▶ **What you should do**
From the records below, please repeat exactly the line that has "rw [ih, pvFoldSetVarLen]", the line that has "rw [hlen2] at hi", and every line between them, and nothing else.

START Material for this exercise

-- pv_equiv track=rewrite | github.com/jussme/advent2021 | 4/adwent4_2.py | checkGrid
-- ===== SOURCE A (Python) =====
-- def checkGrid(grid):
-- 	#check columns
-- 	for col in range(0, len(grid)):
-- 		positiveFound = False
-- 		for row in range(0, len(grid)):
-- 			if(grid[row][col] >= 0):
-- 				positiveFound = True
-- 		if not positiveFound:
-- 			return True
--
-- 	#check rows
-- 	for row in range(0, len(grid)):
-- 		positiveFound = False
-- 		for col in range(0, len(grid)):
-- 			if(grid[row][col] >= 0):
-- 				positiveFound = True
-- 		if not positiveFound:
-- 			return True
-- 	return False
-- ===== SOURCE B (Python) =====
-- def checkGrid(grid):
--     n = len(grid)
--     rowHasPos = [False] * n
--     colHasPos = [False] * n
--     for r in range(n):
--         for c in range(n):
--             if grid[r][c] >= 0:
--                 rowHasPos[r] = True
--                 colHasPos[c] = True
--     return (not all(rowHasPos)) or (not all(colHasPos))
-- ===== Notes on version B (the rewrite author's own statement) =====
-- stated objective: alternative
-- what changed: Replaces A's two separate nested line-scans (with early return per bad line) by one combined pass that builds rowHasPos/colHasPos boolean tables, followed by a flat all() check over the tables.
-- outside the precondition, e.g. on checkGrid([[-1, -1], [-1]]): A returns True, B raises IndexError
import Mathlib
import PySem

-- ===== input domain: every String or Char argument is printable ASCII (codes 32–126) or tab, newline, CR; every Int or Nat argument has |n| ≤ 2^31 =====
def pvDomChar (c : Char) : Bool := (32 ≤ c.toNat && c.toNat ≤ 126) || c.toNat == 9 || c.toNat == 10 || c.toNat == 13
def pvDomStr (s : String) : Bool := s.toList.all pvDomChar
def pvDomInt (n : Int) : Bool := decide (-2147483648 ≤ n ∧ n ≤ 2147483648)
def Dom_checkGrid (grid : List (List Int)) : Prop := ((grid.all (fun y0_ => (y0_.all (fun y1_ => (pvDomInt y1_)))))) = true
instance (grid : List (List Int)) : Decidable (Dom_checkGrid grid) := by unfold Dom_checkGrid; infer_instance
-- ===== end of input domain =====

-- B replaces A's two nested line-scans by one combined pass building per-row/per-column boolean tables; return value only.

-- ===== PORT A =====
-- grid[row][col]: exact for indices in range (guaranteed by Pre_checkGrid); Python raises IndexError out of range
def pvCellA (grid : List (List Int)) (r c : Nat) : Int :=
  (grid.getD r []).getD c (-1)

def pvColLoop (grid : List (List Int)) (cols : List Nat) : Bool :=
  match cols with
  | [] => false
  | c :: rest =>
    let positiveFound :=
      (List.range grid.length).foldl
        (fun pf row => if pvCellA grid row c ≥ 0 then true else pf) false
    if positiveFound then pvColLoop grid rest else true

def pvRowLoop (grid : List (List Int)) (rows : List Nat) : Bool :=
  match rows with
  | [] => false
  | r :: rest =>
    let positiveFound :=
      (List.range grid.length).foldl
        (fun pf col => if pvCellA grid r col ≥ 0 then true else pf) false
    if positiveFound then pvRowLoop grid rest else true

def checkGrid (grid : List (List Int)) : Bool :=
  if pvColLoop grid (List.range grid.length) then true
  else pvRowLoop grid (List.range grid.length)

-- ===== PORT B =====
def checkGrid_alt (grid : List (List Int)) : Bool :=
  let n := grid.length
  let st :=
    (List.range n).foldl (fun st r =>
      (List.range n).foldl (fun st c =>
        -- grid[r][c]: exact for indices in range (guaranteed by Pre_checkGrid)
        if (grid.getD r []).getD c (-1) ≥ 0 then (st.1.set r true, st.2.set c true) else st) st)
      (List.replicate n false, List.replicate n false)
  !(st.1.all id) || !(st.2.all id)

-- ===== PRECONDITION & SPEC =====
-- Pre_ excludes ragged grids (some row shorter than len(grid)): there Python A either raises
-- IndexError or returns True by an early return before reaching the short row, while B's single
-- combined pass always touches the short row and raises IndexError.
def Pre_checkGrid (grid : List (List Int)) : Prop :=
  ∀ row ∈ grid, grid.length ≤ row.length
instance (grid : List (List Int)) : Decidable (Pre_checkGrid grid) := by unfold Pre_checkGrid; infer_instance

def pvWitness_checkGrid : List (List Int) := [[1, -1], [-1, 2]]

def Spec_checkGrid (grid : List (List Int)) (out : Bool) : Prop := out = checkGrid_alt grid
instance (grid : List (List Int)) (out : Bool) : Decidable (Spec_checkGrid grid out) := by unfold Spec_checkGrid; infer_instance

-- ===== CLAIM (what is proved, stated in full; the proofs are below) =====
def Claim_equal_checkGrid : Prop := ∀ (grid : List (List Int)), Dom_checkGrid grid → Pre_checkGrid grid → Spec_checkGrid grid (checkGrid grid)

-- ===== LEMMAS AND PROOFS =====

-- fold of "if P then true" = b || any
theorem pvFoldOr (P : Nat → Prop) [DecidablePred P] :
    ∀ (l : List Nat) (b : Bool),
      l.foldl (fun pf x => if P x then true else pf) b = (b || l.any fun x => decide (P x)) := by
  intro l
  induction l with
  | nil => simp
  | cons x xs ih =>
    intro b
    simp only [List.foldl, List.any_cons]
    by_cases h : P x
    · rw [if_pos h, ih]; simp [h]
    · rw [if_neg h, ih]; simp [h]

theorem pvColLoop_any (grid : List (List Int)) :
    ∀ (cols : List Nat),
      pvColLoop grid cols
        = cols.any (fun c => !((List.range grid.length).any fun r => decide (pvCellA grid r c ≥ 0))) := by
  intro cols
  induction cols with
  | nil => rfl
  | cons c rest ih =>
    simp only [pvColLoop, pvFoldOr, Bool.false_or, List.any_cons]
    by_cases h : (List.range grid.length).any (fun r => decide (pvCellA grid r c ≥ 0)) = true <;>
      simp [h, ih]

theorem pvRowLoop_any (grid : List (List Int)) :
    ∀ (rows : List Nat),
      pvRowLoop grid rows
        = rows.any (fun r => !((List.range grid.length).any fun c => decide (pvCellA grid r c ≥ 0))) := by
  intro rows
  induction rows with
  | nil => rfl
  | cons r rest ih =>
    simp only [pvRowLoop, pvFoldOr, Bool.false_or, List.any_cons]
    by_cases h : (List.range grid.length).any (fun c => decide (pvCellA grid r c ≥ 0)) = true <;>
      simp [h, ih]

-- split the pair-state double fold of B into two independent folds
theorem pvFoldProd {α β γ : Type} (g : γ → α → α) (h : γ → β → β) :
    ∀ (l : List γ) (p : α × β),
      l.foldl (fun st x => (g x st.1, h x st.2)) p
        = (l.foldl (fun a x => g x a) p.1, l.foldl (fun b x => h x b) p.2) := by
  intro l
  induction l with
  | nil => intro p; rfl
  | cons x xs ih => intro p; simp [List.foldl, ih]

-- inner fold at fixed row r only ever sets index r in the first component
theorem pvFoldSetFixed (r : Nat) (P : Nat → Prop) [DecidablePred P] :
    ∀ (cs : List Nat) (a : List Bool),
      cs.foldl (fun a c => if P c then a.set r true else a) a
        = if cs.any (fun c => decide (P c)) then a.set r true else a := by
  intro cs
  induction cs with
  | nil => simp
  | cons c rest ih =>
    intro a
    by_cases h : P c <;> simp [List.foldl, h, ih, List.set_set]

theorem pvFoldSetSelfLen (f : Nat → Bool) :
    ∀ (rs : List Nat) (a : List Bool),
      (rs.foldl (fun a r => if f r = true then a.set r true else a) a).length = a.length := by
  intro rs
  induction rs with
  | nil => intro a; rfl
  | cons r rest ih =>
    intro a
    simp only [List.foldl]
    rw [ih]
    split <;> simp

theorem pvFoldSetVarLen (P : Nat → Prop) [DecidablePred P] :
    ∀ (cs : List Nat) (a : List Bool),
      (cs.foldl (fun a c => if P c then a.set c true else a) a).length = a.length := by
  intro cs
  induction cs with
  | nil => intro a; rfl
  | cons c rest ih =>
    intro a
    simp only [List.foldl]
    rw [ih]
    split <;> simp

-- getD after a fold of conditional self-index sets
theorem pvFoldSetSelfGetD (f : Nat → Bool) :
    ∀ (rs : List Nat) (a : List Bool) (i : Nat), i < a.length →
      ((rs.foldl (fun a r => if f r = true then a.set r true else a) a).getD i false)
        = (a.getD i false || (decide (i ∈ rs) && f i)) := by
  intro rs
  induction rs with
  | nil => intro a i hi; simp
  | cons r rest ih =>
    intro a i hi
    simp only [List.foldl]
    by_cases h : f r = true
    · rw [if_pos h, ih (a.set r true) i (by simpa using hi)]
      by_cases hir : i = r
      · subst hir
        simp [List.getD, hi, h]
      · simp only [List.getD, List.getElem?_set_ne (by omega : r ≠ i), List.mem_cons, hir]
        cases a[i]?.getD false <;> simp
    · rw [if_neg h, ih a i hi]
      by_cases hir : i = r
      · subst hir; simp [List.mem_cons, h]
      · simp [List.mem_cons, hir]

-- getD after the inner fold that sets the visited column index
theorem pvFoldSetVarGetD (P : Nat → Prop) [DecidablePred P] :
    ∀ (cs : List Nat) (a : List Bool) (i : Nat), i < a.length →
      ((cs.foldl (fun a c => if P c then a.set c true else a) a).getD i false)
        = (a.getD i false || (decide (i ∈ cs) && decide (P i))) := by
  intro cs
  induction cs with
  | nil => intro a i hi; simp
  | cons c rest ih =>
    intro a i hi
    simp only [List.foldl]
    by_cases h : P c
    · rw [if_pos h, ih (a.set c true) i (by simpa using hi)]
      by_cases hic : i = c
      · subst hic
        simp [List.getD, hi, h]
      · simp [List.getD, List.getElem?_set_ne (by omega : c ≠ i), List.mem_cons, hic]
    · rw [if_neg h, ih a i hi]
      by_cases hic : i = c
      · subst hic; simp [List.mem_cons, h]
      · simp [List.mem_cons, hic]

-- getD after the outer fold of B's second component (column table)
theorem pvOuterVarGetD (P : Nat → Nat → Prop) [∀ r c, Decidable (P r c)] (cs : List Nat) :
    ∀ (rs : List Nat) (a : List Bool) (i : Nat), i < a.length →
      ((rs.foldl (fun a r => cs.foldl (fun a c => if P r c then a.set c true else a) a) a).getD i false)
        = (a.getD i false || rs.any (fun r => decide (i ∈ cs) && decide (P r i))) := by
  intro rs
  induction rs with
  | nil => intro a i hi; simp
  | cons r rest ih =>
    intro a i hi
    simp only [List.foldl, List.any_cons]
    rw [ih _ i (by rw [pvFoldSetVarLen]; exact hi), pvFoldSetVarGetD _ _ _ _ hi]
    cases a.getD i false <;> simp

theorem pvAllGetD (l : List Bool) (g : Nat → Bool)
    (h : ∀ i, (hi : i < l.length) → l.getD i false = g i) :
    l.all id = (List.range l.length).all g := by
  rw [Bool.eq_iff_iff]
  simp only [List.all_eq_true, List.mem_range, id]
  constructor
  · intro hall i hi
    rw [← h i hi]
    have : l.getD i false = l[i] := by simp [List.getD, List.getElem?_eq_getElem hi]
    rw [this]
    exact hall l[i] (List.getElem_mem hi)
  · intro hall x hx
    obtain ⟨i, hi, rfl⟩ := List.mem_iff_getElem.mp hx
    have : l.getD i false = l[i] := by simp [List.getD, List.getElem?_eq_getElem hi]
    rw [← this, h i hi]
    exact hall i hi

theorem pvNotAll {α : Type} (l : List α) (p : α → Bool) :
    (!(l.all p)) = l.any (fun x => !(p x)) := by
  induction l with
  | nil => rfl
  | cons x xs ih => cases p x <;> simp [ih]

-- A computes: "some all-negative column" || "some all-negative row"
theorem pvA_char (grid : List (List Int)) :
    checkGrid grid
      = (((List.range grid.length).any fun c => !((List.range grid.length).any fun r => decide (pvCellA grid r c ≥ 0)))
        || ((List.range grid.length).any fun r => !((List.range grid.length).any fun c => decide (pvCellA grid r c ≥ 0)))) := by
  unfold checkGrid
  rw [pvColLoop_any, pvRowLoop_any]
  cases h : (List.range grid.length).any fun c => !((List.range grid.length).any fun r => decide (pvCellA grid r c ≥ 0)) <;> simp

-- B computes: "some all-negative row" || "some all-negative column"
theorem pvB_char (grid : List (List Int)) :
    checkGrid_alt grid
      = (((List.range grid.length).any fun r => !((List.range grid.length).any fun c => decide (pvCellA grid r c ≥ 0)))
        || ((List.range grid.length).any fun c => !((List.range grid.length).any fun r => decide (pvCellA grid r c ≥ 0)))) := by
  unfold checkGrid_alt
  have hcell : ∀ r c : Nat, ((grid.getD r []).getD c (-1)) = pvCellA grid r c := fun _ _ => rfl
  simp only [hcell]
  have hstep : ∀ r : Nat, (fun (st : List Bool × List Bool) c => if pvCellA grid r c ≥ 0 then (st.1.set r true, st.2.set c true) else st)
      = fun st c => ((if pvCellA grid r c ≥ 0 then st.1.set r true else st.1),
                     (if pvCellA grid r c ≥ 0 then st.2.set c true else st.2)) := by
    intro r; funext st c; split <;> rfl
  simp only [hstep]
  have hinner : ∀ (r : Nat) (st : List Bool × List Bool),
      (List.range grid.length).foldl (fun st c => ((if pvCellA grid r c ≥ 0 then st.1.set r true else st.1),
                     (if pvCellA grid r c ≥ 0 then st.2.set c true else st.2))) st
      = ((List.range grid.length).foldl (fun a c => if pvCellA grid r c ≥ 0 then a.set r true else a) st.1,
         (List.range grid.length).foldl (fun b c => if pvCellA grid r c ≥ 0 then b.set c true else b) st.2) := by
    intro r st
    exact pvFoldProd (fun c a => if pvCellA grid r c ≥ 0 then a.set r true else a)
      (fun c b => if pvCellA grid r c ≥ 0 then b.set c true else b) (List.range grid.length) st
  simp only [hinner]
  have houter :
      (List.range grid.length).foldl (fun (st : List Bool × List Bool) r =>
        ((List.range grid.length).foldl (fun a c => if pvCellA grid r c ≥ 0 then a.set r true else a) st.1,
         (List.range grid.length).foldl (fun b c => if pvCellA grid r c ≥ 0 then b.set c true else b) st.2))
        (List.replicate grid.length false, List.replicate grid.length false)
      = ((List.range grid.length).foldl (fun a r => (List.range grid.length).foldl (fun a c => if pvCellA grid r c ≥ 0 then a.set r true else a) a) (List.replicate grid.length false),
         (List.range grid.length).foldl (fun b r => (List.range grid.length).foldl (fun b c => if pvCellA grid r c ≥ 0 then b.set c true else b) b) (List.replicate grid.length false)) :=
    pvFoldProd (fun r a => (List.range grid.length).foldl (fun a c => if pvCellA grid r c ≥ 0 then a.set r true else a) a)
      (fun r b => (List.range grid.length).foldl (fun b c => if pvCellA grid r c ≥ 0 then b.set c true else b) b)
      (List.range grid.length) (List.replicate grid.length false, List.replicate grid.length false)
  rw [houter]
  -- first component: reduce the inner fold to a single conditional set, then read off entries
  have hfix : (fun (a : List Bool) (r : Nat) => (List.range grid.length).foldl (fun a c => if pvCellA grid r c ≥ 0 then a.set r true else a) a)
      = fun a r => if ((List.range grid.length).any fun c => decide (pvCellA grid r c ≥ 0)) = true then a.set r true else a := by
    funext a r; exact pvFoldSetFixed r _ _ a
  rw [hfix]
  have hlen1 : ((List.range grid.length).foldl
      (fun a r => if ((List.range grid.length).any fun c => decide (pvCellA grid r c ≥ 0)) = true then a.set r true else a)
      (List.replicate grid.length false)).length = grid.length := by
    rw [pvFoldSetSelfLen]; simp
  have hlen2 : ((List.range grid.length).foldl
      (fun a r => (List.range grid.length).foldl (fun a c => if pvCellA grid r c ≥ 0 then a.set c true else a) a)
      (List.replicate grid.length false)).length = grid.length := by
    have : ∀ (rs : List Nat) (a : List Bool),
        (rs.foldl (fun a r => (List.range grid.length).foldl (fun a c => if pvCellA grid r c ≥ 0 then a.set c true else a) a) a).length = a.length := by
      intro rs
      induction rs with
      | nil => intro a; rfl
      | cons r rest ih => intro a; simp only [List.foldl]; rw [ih, pvFoldSetVarLen]
    rw [this]; simp
  rw [pvAllGetD _ (fun r => (List.range grid.length).any fun c => decide (pvCellA grid r c ≥ 0)) (by
    intro i hi
    rw [hlen1] at hi
    rw [pvFoldSetSelfGetD _ _ _ _ (by simpa using hi)]
    simp [List.mem_range, hi]), hlen1]
  rw [pvAllGetD _ (fun c => (List.range grid.length).any fun r => decide (pvCellA grid r c ≥ 0)) (by
    intro i hi
    rw [hlen2] at hi
    rw [pvOuterVarGetD _ _ _ _ _ (by simpa using hi)]
    simp [List.mem_range, hi]), hlen2]
  rw [pvNotAll, pvNotAll]

theorem checkGrid_spec : Claim_equal_checkGrid := by
  intro grid _ _
  unfold Spec_checkGrid
  rw [pvA_char, pvB_char, Bool.or_comm]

END Material for this exercise

▶ **Reply to the exercise**
      | cons r rest ih => intro a; simp only [List.foldl]; rw [ih, pvFoldSetVarLen]
    rw [this]; simp
  rw [pvAllGetD _ (fun r => (List.range grid.length).any fun c => decide (pvCellA grid r c ≥ 0)) (by
    intro i hi
    rw [hlen1] at hi
    rw [pvFoldSetSelfGetD _ _ _ _ (by simpa using hi)]
    simp [List.mem_range, hi]), hlen1]
  rw [pvAllGetD _ (fun c => (List.range grid.length).any fun r => decide (pvCellA grid r c ≥ 0)) (by
    intro i hi
    rw [hlen2] at hi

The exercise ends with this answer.